*THE DATA*

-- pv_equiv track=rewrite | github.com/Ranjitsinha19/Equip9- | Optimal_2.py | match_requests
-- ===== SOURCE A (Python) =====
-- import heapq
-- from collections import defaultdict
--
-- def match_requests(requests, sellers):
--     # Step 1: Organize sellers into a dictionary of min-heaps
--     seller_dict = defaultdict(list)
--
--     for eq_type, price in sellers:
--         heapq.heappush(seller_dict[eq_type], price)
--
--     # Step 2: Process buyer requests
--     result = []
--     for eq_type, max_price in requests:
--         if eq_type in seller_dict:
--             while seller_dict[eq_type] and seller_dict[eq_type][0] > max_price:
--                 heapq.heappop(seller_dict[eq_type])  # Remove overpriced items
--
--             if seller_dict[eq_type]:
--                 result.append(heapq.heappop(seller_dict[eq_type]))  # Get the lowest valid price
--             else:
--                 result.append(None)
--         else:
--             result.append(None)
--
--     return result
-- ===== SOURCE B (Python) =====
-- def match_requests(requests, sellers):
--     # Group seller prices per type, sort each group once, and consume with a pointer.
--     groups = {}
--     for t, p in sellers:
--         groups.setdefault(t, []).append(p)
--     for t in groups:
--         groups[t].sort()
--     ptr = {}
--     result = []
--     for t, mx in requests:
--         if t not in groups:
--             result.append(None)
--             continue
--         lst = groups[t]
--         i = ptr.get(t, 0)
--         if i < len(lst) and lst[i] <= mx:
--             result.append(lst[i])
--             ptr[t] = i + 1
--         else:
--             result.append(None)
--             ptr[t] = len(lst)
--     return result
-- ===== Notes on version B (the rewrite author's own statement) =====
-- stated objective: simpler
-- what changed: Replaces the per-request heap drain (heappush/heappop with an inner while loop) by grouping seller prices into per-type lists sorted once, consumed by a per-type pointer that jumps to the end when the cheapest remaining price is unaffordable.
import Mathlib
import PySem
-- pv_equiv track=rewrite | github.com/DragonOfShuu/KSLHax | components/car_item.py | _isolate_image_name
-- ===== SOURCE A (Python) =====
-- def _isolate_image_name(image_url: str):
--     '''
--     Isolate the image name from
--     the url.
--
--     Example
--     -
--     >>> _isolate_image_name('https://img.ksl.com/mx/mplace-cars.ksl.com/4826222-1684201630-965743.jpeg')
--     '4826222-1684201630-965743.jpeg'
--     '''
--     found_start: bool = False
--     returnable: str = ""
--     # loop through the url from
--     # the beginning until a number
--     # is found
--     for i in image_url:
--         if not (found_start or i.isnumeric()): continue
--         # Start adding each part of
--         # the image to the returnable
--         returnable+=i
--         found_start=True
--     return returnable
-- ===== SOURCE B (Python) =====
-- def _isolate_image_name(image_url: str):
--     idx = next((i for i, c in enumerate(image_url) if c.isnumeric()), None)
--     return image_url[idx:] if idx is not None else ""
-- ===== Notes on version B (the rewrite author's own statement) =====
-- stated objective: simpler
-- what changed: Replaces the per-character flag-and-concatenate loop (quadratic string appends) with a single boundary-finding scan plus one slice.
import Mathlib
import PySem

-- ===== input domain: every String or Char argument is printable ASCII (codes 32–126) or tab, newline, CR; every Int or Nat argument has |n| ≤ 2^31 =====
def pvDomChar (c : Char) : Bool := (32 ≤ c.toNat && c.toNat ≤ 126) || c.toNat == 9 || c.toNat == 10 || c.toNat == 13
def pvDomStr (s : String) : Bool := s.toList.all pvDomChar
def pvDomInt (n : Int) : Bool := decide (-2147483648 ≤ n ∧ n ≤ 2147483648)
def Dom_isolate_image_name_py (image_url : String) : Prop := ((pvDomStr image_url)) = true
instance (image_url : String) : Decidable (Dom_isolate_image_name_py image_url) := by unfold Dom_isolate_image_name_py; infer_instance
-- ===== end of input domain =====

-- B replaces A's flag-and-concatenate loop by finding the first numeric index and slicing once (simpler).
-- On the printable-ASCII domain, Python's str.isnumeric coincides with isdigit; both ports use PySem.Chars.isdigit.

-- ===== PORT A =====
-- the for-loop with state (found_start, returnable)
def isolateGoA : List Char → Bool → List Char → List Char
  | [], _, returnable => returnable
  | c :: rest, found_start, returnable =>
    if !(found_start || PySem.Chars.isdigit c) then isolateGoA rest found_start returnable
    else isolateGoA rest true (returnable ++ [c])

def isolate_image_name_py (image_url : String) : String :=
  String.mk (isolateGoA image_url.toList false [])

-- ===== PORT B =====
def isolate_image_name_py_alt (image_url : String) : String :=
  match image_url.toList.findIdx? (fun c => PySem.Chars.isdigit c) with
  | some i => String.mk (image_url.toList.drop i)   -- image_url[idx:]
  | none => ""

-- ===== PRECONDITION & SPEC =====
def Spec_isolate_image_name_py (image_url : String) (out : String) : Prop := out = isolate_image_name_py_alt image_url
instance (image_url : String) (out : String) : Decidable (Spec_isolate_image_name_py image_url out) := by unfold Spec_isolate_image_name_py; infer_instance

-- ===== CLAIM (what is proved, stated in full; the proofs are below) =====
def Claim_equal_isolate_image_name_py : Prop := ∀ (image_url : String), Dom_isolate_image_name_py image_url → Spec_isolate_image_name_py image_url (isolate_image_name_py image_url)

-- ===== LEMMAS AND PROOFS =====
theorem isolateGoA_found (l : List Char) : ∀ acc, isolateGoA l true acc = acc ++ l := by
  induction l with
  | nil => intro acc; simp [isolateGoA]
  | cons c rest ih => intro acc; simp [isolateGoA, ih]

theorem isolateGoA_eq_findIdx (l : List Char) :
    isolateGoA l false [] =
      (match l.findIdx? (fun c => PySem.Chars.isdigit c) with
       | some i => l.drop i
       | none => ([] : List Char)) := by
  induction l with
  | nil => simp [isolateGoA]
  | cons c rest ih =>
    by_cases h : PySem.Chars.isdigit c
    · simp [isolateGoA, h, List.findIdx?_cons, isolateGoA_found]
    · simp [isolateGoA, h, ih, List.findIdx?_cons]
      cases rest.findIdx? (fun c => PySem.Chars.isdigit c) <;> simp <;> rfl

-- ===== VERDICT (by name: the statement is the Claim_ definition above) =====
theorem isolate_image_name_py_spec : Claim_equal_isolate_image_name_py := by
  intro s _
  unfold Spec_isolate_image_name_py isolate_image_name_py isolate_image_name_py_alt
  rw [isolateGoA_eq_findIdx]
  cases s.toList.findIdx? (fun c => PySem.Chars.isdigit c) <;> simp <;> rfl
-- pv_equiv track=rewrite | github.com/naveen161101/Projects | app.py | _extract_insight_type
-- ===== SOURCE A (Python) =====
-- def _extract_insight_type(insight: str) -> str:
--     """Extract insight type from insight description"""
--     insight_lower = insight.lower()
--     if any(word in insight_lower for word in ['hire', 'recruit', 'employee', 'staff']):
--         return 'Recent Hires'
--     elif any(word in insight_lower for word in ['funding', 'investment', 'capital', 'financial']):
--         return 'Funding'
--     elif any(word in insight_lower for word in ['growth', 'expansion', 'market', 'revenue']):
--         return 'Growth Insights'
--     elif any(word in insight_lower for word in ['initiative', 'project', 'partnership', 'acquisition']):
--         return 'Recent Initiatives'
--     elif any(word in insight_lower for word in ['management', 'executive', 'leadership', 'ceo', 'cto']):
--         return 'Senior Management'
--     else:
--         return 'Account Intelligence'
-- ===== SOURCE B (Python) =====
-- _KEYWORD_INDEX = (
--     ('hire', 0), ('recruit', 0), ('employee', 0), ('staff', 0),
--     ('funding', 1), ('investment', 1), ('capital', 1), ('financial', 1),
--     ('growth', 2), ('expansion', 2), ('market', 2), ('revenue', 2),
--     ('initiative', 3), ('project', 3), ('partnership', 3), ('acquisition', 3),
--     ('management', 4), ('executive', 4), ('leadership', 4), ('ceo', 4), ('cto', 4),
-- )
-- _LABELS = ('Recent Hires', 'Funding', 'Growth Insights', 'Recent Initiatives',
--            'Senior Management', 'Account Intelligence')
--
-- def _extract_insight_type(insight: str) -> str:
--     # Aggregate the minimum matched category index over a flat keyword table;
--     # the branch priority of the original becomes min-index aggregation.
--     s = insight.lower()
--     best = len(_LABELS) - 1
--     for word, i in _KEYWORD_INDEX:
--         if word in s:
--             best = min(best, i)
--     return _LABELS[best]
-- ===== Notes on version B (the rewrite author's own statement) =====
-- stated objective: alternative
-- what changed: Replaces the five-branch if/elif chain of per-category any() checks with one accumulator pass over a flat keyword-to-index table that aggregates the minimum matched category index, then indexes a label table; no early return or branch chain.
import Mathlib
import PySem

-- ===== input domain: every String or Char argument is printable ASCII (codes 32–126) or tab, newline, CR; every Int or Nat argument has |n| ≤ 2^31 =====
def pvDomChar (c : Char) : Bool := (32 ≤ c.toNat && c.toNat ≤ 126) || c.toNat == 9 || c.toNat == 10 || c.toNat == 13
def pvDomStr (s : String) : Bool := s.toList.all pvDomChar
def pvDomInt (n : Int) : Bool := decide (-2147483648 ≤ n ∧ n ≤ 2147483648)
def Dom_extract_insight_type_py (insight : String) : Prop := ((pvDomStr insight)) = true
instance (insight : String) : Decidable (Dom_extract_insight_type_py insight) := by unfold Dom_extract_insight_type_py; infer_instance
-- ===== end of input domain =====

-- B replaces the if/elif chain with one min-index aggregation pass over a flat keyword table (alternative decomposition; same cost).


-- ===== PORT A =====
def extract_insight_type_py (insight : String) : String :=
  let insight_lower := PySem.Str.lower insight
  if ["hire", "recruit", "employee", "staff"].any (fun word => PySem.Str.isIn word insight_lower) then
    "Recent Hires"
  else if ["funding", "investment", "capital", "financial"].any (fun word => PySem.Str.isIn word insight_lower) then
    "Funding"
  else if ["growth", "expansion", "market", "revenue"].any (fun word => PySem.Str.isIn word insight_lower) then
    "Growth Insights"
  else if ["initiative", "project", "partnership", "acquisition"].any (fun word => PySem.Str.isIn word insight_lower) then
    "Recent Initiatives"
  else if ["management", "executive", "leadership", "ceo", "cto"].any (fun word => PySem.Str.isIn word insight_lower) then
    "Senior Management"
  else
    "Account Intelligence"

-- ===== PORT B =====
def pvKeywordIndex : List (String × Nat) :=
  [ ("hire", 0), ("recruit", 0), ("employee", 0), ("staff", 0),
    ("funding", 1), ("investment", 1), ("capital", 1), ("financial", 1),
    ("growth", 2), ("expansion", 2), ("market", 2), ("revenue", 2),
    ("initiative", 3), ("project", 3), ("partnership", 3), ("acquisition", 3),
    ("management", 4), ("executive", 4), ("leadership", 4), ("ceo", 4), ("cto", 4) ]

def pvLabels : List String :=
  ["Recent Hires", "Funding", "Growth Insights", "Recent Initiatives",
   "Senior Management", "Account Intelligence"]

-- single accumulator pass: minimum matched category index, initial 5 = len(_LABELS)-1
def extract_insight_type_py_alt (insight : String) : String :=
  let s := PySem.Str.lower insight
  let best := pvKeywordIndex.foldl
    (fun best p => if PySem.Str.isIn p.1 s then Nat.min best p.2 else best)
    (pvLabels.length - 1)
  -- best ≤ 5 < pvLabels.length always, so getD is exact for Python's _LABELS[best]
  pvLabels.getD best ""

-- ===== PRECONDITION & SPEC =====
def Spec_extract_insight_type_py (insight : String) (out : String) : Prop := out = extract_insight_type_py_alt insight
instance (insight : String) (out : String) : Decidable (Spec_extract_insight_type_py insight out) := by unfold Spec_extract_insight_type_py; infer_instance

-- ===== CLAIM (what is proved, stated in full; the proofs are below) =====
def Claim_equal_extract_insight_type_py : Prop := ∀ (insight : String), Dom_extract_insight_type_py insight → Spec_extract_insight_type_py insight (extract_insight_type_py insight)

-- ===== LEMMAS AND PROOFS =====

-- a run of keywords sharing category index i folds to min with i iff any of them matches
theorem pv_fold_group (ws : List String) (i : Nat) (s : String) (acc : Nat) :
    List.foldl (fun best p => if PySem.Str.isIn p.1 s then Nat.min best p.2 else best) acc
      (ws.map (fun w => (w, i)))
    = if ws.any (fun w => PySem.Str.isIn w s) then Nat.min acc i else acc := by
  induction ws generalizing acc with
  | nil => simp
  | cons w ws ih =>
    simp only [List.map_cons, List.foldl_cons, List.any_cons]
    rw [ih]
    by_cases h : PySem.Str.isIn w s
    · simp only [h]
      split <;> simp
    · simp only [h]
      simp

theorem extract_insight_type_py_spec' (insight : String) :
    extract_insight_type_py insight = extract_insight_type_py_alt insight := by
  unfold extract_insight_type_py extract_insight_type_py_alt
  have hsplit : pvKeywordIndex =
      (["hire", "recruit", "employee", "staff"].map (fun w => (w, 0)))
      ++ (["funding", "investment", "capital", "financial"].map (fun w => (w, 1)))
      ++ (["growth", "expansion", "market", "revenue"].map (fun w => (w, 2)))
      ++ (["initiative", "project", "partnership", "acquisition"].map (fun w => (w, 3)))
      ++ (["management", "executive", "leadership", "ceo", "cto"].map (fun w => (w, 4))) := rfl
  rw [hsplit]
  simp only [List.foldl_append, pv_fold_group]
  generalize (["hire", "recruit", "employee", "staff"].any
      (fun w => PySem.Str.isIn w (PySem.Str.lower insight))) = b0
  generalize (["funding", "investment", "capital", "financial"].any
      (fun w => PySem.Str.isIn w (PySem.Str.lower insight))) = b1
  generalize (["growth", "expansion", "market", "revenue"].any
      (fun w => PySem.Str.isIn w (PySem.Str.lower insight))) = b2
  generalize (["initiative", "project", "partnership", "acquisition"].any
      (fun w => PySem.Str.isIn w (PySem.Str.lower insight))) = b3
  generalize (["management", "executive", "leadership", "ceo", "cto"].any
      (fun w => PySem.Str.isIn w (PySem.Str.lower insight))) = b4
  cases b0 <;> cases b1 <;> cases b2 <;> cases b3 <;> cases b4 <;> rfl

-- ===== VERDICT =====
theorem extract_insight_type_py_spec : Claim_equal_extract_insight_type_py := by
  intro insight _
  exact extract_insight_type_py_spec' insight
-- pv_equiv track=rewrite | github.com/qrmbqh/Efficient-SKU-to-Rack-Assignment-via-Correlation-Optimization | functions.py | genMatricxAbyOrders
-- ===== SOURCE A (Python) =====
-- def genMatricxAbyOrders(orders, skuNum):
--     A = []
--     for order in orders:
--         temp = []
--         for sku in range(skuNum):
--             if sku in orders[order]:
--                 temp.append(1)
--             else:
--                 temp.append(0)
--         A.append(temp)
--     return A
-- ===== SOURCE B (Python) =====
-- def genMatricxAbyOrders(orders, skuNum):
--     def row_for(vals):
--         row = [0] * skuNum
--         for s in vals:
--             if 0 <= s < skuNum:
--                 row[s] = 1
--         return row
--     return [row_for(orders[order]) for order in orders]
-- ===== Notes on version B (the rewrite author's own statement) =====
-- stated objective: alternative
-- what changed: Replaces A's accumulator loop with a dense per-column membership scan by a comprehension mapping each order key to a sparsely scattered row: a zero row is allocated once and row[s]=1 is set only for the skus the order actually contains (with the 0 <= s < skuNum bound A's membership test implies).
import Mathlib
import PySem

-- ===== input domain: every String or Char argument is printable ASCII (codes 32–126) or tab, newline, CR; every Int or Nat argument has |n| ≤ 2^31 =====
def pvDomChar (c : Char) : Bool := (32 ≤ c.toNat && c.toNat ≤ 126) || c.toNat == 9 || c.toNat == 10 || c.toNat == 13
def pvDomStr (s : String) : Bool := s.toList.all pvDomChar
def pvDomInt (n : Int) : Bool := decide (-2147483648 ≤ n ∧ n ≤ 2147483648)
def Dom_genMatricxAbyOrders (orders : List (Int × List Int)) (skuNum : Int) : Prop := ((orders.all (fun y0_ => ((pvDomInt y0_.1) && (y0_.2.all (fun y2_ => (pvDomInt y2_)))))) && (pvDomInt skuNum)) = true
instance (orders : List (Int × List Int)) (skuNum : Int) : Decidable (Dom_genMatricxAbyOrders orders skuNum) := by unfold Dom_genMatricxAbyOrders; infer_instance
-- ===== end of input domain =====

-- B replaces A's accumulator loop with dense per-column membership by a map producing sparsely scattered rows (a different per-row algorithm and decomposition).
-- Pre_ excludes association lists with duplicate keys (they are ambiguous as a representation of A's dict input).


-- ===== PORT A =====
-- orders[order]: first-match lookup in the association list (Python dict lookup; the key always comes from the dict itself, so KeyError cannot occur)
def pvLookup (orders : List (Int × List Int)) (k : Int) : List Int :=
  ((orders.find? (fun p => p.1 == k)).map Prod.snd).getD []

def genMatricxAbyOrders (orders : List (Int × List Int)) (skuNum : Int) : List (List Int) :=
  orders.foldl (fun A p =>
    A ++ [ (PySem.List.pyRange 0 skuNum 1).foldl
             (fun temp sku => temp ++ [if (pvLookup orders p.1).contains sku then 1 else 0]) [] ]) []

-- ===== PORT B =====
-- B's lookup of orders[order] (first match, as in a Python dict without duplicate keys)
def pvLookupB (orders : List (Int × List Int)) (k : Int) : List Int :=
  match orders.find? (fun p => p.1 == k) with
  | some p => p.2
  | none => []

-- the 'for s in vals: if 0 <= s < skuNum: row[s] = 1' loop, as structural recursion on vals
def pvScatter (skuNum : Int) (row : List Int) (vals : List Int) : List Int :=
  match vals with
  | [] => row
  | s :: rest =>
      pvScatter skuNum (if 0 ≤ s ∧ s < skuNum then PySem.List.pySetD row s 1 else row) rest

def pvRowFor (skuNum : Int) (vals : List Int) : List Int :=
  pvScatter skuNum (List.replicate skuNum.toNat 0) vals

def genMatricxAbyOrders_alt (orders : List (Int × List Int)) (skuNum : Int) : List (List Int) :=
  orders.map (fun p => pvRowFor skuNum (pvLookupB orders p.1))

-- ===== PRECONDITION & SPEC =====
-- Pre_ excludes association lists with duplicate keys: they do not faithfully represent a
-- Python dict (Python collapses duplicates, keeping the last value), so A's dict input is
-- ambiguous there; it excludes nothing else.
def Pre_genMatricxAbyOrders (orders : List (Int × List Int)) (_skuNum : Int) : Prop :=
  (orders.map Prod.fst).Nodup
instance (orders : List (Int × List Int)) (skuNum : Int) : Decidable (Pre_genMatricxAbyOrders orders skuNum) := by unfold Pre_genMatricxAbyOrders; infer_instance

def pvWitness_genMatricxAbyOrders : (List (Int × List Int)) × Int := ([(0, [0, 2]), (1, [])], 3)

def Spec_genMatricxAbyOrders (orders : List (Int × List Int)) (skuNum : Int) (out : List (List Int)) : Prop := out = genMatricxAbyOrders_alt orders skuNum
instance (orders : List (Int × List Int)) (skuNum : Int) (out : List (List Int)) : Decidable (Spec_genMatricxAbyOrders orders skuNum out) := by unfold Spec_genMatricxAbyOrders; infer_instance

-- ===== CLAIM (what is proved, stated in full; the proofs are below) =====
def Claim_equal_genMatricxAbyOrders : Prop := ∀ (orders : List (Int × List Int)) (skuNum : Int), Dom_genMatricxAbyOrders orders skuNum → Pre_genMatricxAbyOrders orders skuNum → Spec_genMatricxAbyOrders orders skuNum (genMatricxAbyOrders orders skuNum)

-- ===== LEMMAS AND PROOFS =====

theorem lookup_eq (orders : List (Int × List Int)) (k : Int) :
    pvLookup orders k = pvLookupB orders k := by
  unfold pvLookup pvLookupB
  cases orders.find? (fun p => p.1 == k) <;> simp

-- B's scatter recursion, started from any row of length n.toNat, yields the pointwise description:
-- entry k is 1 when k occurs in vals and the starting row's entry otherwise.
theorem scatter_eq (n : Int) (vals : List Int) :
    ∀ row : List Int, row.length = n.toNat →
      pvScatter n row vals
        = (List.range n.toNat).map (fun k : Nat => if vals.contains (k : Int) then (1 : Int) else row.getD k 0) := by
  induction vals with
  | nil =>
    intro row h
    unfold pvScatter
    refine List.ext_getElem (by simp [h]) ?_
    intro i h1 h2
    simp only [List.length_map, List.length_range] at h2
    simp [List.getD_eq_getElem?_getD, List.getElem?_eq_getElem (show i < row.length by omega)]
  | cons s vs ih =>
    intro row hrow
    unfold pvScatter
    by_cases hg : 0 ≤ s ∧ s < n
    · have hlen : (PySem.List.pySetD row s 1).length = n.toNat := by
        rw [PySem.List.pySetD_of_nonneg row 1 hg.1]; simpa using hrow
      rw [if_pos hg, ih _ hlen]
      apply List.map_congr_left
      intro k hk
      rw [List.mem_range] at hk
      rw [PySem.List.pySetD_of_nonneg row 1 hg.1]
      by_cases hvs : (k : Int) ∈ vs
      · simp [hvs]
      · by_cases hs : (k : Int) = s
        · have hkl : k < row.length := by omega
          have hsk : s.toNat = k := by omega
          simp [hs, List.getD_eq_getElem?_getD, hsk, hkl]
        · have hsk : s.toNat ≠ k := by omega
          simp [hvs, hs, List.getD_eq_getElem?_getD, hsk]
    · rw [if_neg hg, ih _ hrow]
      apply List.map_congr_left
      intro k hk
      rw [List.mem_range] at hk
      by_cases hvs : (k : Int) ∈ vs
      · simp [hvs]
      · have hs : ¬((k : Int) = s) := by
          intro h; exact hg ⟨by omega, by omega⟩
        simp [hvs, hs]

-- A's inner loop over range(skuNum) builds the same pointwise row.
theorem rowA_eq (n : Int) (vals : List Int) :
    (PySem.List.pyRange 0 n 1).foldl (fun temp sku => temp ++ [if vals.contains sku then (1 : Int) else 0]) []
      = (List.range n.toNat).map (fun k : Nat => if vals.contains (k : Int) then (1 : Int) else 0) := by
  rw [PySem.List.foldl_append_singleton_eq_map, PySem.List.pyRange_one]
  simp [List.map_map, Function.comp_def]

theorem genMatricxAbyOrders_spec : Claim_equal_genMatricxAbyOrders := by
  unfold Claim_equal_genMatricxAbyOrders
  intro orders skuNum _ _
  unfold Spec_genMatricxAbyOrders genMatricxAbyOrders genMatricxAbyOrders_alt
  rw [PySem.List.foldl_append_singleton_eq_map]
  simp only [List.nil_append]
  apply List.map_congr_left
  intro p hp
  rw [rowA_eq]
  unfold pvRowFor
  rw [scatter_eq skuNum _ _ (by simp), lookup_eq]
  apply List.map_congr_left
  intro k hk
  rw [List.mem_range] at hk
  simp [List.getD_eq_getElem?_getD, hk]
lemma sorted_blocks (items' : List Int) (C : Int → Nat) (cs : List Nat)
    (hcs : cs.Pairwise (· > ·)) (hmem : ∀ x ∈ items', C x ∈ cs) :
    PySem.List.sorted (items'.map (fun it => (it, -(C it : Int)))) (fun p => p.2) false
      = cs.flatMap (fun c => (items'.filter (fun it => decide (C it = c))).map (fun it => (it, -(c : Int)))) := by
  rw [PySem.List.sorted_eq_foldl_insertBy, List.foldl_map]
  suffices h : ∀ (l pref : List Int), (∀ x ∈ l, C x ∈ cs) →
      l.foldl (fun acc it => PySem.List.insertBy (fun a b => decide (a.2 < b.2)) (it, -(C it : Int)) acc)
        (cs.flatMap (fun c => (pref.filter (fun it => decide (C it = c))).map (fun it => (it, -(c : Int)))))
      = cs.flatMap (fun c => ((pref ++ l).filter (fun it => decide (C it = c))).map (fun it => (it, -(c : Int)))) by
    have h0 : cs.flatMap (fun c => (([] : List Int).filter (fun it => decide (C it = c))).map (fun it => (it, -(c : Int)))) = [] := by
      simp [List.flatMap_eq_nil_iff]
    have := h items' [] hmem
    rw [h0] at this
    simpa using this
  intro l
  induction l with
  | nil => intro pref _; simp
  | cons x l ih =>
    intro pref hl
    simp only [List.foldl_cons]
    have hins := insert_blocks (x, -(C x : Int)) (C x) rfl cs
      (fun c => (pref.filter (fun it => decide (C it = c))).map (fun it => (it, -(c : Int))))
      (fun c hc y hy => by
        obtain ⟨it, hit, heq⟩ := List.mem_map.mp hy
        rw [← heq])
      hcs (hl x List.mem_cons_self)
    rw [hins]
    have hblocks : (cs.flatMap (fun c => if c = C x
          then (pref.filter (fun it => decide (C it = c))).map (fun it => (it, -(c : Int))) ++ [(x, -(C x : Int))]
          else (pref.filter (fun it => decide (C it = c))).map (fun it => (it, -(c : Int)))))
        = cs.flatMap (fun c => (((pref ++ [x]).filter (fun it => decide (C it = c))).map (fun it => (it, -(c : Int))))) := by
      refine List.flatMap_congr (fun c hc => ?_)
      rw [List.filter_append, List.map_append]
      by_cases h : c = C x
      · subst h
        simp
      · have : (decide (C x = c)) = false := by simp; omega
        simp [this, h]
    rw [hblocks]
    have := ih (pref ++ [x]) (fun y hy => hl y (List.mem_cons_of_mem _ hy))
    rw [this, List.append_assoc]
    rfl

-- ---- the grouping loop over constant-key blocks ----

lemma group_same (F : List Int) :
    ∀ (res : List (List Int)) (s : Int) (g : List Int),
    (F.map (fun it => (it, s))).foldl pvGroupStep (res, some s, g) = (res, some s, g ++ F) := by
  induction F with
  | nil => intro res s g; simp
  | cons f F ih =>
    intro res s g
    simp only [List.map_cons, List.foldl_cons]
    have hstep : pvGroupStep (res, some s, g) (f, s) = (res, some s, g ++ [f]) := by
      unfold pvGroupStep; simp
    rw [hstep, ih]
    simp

*WHAT YOU WILL DO*
From the records above, extract exactly and only the lines that begin at the line with "instance (image_url : String) (out" and stop after the line with "return 'Growth Insights'".

*ANSWER BOX*
instance (image_url : String) (out : String) : Decidable (Spec_isolate_image_name_py image_url out) := by unfold Spec_isolate_image_name_py; infer_instance

-- ===== CLAIM (what is proved, stated in full; the proofs are below) =====
def Claim_equal_isolate_image_name_py : Prop := ∀ (image_url : String), Dom_isolate_image_name_py image_url → Spec_isolate_image_name_py image_url (isolate_image_name_py image_url)

-- ===== LEMMAS AND PROOFS =====
theorem isolateGoA_found (l : List Char) : ∀ acc, isolateGoA l true acc = acc ++ l := by
  induction l with
  | nil => intro acc; simp [isolateGoA]
  | cons c rest ih => intro acc; simp [isolateGoA, ih]

theorem isolateGoA_eq_findIdx (l : List Char) :
    isolateGoA l false [] =
      (match l.findIdx? (fun c => PySem.Chars.isdigit c) with
       | some i => l.drop i
       | none => ([] : List Char)) := by
  induction l with
  | nil => simp [isolateGoA]
  | cons c rest ih =>
    by_cases h : PySem.Chars.isdigit c
    · simp [isolateGoA, h, List.findIdx?_cons, isolateGoA_found]
    · simp [isolateGoA, h, ih, List.findIdx?_cons]
      cases rest.findIdx? (fun c => PySem.Chars.isdigit c) <;> simp <;> rfl

-- ===== VERDICT (by name: the statement is the Claim_ definition above) =====
theorem isolate_image_name_py_spec : Claim_equal_isolate_image_name_py := by
  intro s _
  unfold Spec_isolate_image_name_py isolate_image_name_py isolate_image_name_py_alt
  rw [isolateGoA_eq_findIdx]
  cases s.toList.findIdx? (fun c => PySem.Chars.isdigit c) <;> simp <;> rfl
-- pv_equiv track=rewrite | github.com/naveen161101/Projects | app.py | _extract_insight_type
-- ===== SOURCE A (Python) =====
-- def _extract_insight_type(insight: str) -> str:
--     """Extract insight type from insight description"""
--     insight_lower = insight.lower()
--     if any(word in insight_lower for word in ['hire', 'recruit', 'employee', 'staff']):
--         return 'Recent Hires'
--     elif any(word in insight_lower for word in ['funding', 'investment', 'capital', 'financial']):
--         return 'Funding'
--     elif any(word in insight_lower for word in ['growth', 'expansion', 'market', 'revenue']):
--         return 'Growth Insights'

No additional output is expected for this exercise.